INFORMATION GIVEN |

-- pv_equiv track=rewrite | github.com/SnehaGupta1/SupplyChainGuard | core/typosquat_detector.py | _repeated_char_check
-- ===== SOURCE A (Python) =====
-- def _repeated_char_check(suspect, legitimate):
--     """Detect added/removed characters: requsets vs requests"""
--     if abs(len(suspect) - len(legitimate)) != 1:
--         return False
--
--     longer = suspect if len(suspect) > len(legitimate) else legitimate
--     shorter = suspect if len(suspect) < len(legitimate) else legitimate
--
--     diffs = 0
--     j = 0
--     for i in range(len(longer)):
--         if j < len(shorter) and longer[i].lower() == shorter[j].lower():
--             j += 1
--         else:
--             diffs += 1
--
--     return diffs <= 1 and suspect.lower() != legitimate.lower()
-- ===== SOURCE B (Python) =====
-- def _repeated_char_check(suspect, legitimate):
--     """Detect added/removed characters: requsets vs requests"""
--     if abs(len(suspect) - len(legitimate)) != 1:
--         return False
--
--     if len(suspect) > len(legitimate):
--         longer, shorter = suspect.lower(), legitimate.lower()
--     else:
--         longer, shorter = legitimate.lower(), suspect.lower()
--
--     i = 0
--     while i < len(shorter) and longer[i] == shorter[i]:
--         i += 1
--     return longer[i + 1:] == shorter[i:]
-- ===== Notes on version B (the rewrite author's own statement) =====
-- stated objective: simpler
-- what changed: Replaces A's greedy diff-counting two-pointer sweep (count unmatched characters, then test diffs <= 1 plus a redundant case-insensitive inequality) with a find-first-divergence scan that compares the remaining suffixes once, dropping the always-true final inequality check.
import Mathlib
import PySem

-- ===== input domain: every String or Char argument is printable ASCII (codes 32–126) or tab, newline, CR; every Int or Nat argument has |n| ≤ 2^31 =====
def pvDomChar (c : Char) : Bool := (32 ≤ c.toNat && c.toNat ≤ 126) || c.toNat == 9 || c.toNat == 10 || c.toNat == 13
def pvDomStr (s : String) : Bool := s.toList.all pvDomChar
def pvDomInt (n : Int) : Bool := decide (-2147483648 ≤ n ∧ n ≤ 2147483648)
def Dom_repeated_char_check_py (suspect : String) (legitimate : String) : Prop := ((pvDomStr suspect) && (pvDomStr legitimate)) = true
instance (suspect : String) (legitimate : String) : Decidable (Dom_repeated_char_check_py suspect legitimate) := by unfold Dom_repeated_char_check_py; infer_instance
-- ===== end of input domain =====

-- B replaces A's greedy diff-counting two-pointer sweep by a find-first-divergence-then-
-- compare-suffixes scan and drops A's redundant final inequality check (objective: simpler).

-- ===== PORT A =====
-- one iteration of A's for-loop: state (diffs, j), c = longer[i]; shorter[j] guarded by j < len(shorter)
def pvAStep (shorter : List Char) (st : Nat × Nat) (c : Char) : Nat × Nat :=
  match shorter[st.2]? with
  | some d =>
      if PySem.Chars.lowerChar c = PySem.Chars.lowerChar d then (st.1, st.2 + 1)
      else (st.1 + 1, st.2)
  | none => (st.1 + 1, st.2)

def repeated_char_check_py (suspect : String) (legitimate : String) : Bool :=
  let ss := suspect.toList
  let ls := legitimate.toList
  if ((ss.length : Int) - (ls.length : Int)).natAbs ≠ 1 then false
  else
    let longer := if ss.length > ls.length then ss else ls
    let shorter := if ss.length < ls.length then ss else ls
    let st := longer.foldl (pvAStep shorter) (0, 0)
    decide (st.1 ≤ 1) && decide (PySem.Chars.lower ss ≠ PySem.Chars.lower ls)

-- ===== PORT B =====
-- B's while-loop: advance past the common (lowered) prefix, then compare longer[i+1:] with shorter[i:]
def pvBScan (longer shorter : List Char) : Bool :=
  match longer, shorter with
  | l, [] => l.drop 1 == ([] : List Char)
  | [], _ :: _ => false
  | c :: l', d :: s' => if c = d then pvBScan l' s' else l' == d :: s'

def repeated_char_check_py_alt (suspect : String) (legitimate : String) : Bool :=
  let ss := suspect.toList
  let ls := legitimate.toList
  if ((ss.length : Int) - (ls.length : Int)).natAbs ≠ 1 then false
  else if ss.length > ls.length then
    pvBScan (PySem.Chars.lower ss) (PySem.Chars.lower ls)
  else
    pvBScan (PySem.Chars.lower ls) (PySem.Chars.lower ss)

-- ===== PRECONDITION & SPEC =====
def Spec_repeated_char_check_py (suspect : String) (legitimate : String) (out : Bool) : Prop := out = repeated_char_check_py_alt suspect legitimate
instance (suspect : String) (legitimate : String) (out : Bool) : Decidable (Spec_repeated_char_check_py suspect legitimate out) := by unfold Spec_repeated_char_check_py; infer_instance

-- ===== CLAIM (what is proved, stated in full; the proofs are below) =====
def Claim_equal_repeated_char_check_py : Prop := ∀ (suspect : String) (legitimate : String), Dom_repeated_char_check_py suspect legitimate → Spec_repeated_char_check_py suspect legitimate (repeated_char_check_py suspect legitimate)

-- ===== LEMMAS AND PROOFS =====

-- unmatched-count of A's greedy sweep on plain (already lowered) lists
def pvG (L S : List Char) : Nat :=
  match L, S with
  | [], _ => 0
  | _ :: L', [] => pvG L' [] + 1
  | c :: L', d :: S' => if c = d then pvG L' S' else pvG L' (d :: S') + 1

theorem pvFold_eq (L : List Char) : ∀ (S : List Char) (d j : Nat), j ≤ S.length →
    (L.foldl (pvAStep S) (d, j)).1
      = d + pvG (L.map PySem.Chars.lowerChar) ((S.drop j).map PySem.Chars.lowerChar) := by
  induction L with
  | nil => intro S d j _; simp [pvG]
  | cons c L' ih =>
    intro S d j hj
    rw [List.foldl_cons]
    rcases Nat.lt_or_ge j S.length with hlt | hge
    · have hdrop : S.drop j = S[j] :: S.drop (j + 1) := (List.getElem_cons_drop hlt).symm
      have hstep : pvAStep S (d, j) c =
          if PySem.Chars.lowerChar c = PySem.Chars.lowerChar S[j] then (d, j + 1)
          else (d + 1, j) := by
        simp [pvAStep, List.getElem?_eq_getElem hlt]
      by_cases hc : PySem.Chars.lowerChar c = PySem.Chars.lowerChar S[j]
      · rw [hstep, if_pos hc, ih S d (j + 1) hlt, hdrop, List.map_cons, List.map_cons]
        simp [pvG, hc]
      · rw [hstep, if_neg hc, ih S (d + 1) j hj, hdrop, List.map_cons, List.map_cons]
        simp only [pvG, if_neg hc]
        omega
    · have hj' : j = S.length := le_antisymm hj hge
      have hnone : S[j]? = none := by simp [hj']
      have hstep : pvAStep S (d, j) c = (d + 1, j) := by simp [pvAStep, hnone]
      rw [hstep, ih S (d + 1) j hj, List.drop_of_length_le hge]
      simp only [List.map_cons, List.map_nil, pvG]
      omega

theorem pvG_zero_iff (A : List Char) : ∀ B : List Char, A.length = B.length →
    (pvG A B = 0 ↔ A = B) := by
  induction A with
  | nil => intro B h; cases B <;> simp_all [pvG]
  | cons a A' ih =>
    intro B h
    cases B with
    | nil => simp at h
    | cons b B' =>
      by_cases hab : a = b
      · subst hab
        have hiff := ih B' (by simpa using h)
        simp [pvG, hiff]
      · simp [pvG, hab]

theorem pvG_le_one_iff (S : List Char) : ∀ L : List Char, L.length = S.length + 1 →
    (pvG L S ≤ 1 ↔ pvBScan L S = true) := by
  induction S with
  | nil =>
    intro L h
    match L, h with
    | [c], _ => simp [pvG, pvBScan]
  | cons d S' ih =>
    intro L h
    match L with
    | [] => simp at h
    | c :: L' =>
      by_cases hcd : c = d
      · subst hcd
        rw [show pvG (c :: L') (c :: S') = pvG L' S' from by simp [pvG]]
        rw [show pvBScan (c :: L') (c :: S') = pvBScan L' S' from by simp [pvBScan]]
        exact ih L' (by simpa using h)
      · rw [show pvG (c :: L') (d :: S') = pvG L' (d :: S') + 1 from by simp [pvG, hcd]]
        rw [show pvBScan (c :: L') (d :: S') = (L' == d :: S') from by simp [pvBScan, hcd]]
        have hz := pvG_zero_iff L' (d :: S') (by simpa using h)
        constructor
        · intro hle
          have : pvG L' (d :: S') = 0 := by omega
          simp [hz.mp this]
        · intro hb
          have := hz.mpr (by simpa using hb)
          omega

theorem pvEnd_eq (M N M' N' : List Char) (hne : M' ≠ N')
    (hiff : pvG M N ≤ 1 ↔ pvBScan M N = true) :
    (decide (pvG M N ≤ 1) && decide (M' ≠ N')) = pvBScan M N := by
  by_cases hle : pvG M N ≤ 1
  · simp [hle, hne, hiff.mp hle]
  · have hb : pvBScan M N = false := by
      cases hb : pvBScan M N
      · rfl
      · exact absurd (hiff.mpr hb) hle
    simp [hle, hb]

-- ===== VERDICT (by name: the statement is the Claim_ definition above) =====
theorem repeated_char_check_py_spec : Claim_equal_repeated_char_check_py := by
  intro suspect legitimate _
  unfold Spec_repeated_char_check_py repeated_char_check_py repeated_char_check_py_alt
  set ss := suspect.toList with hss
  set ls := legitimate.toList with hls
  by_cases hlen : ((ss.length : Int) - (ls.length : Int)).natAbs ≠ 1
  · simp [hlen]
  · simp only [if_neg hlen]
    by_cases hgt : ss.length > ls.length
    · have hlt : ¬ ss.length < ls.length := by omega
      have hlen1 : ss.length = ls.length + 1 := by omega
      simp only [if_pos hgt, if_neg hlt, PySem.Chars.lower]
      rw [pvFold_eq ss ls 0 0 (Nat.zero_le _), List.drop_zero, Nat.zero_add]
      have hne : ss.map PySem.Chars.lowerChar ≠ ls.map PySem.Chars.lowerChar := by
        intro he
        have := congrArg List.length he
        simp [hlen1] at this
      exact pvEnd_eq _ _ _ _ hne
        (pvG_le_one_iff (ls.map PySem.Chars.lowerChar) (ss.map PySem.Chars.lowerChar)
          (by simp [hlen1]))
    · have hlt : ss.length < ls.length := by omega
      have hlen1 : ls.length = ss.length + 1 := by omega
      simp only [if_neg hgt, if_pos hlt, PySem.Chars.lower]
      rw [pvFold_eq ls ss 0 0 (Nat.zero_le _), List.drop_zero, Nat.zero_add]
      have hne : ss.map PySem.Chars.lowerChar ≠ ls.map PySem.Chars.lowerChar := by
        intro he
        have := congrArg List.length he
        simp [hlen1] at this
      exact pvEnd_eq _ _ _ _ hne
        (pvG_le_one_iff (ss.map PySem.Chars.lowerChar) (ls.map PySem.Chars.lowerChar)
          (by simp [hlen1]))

AIM OF THE EXERCISE | Above this task is a listing. Restate, word for word and with nothing added, the lines from the one with "simp [pvAStep, List.getElem?_eq_getElem" through the one with "simp only [List.map_cons, List.map_nil, pvG]".

WORKED SOLUTION |
        simp [pvAStep, List.getElem?_eq_getElem hlt]
      by_cases hc : PySem.Chars.lowerChar c = PySem.Chars.lowerChar S[j]
      · rw [hstep, if_pos hc, ih S d (j + 1) hlt, hdrop, List.map_cons, List.map_cons]
        simp [pvG, hc]
      · rw [hstep, if_neg hc, ih S (d + 1) j hj, hdrop, List.map_cons, List.map_cons]
        simp only [pvG, if_neg hc]
        omega
    · have hj' : j = S.length := le_antisymm hj hge
      have hnone : S[j]? = none := by simp [hj']
      have hstep : pvAStep S (d, j) c = (d + 1, j) := by simp [pvAStep, hnone]
      rw [hstep, ih S (d + 1) j hj, List.drop_of_length_le hge]
      simp only [List.map_cons, List.map_nil, pvG]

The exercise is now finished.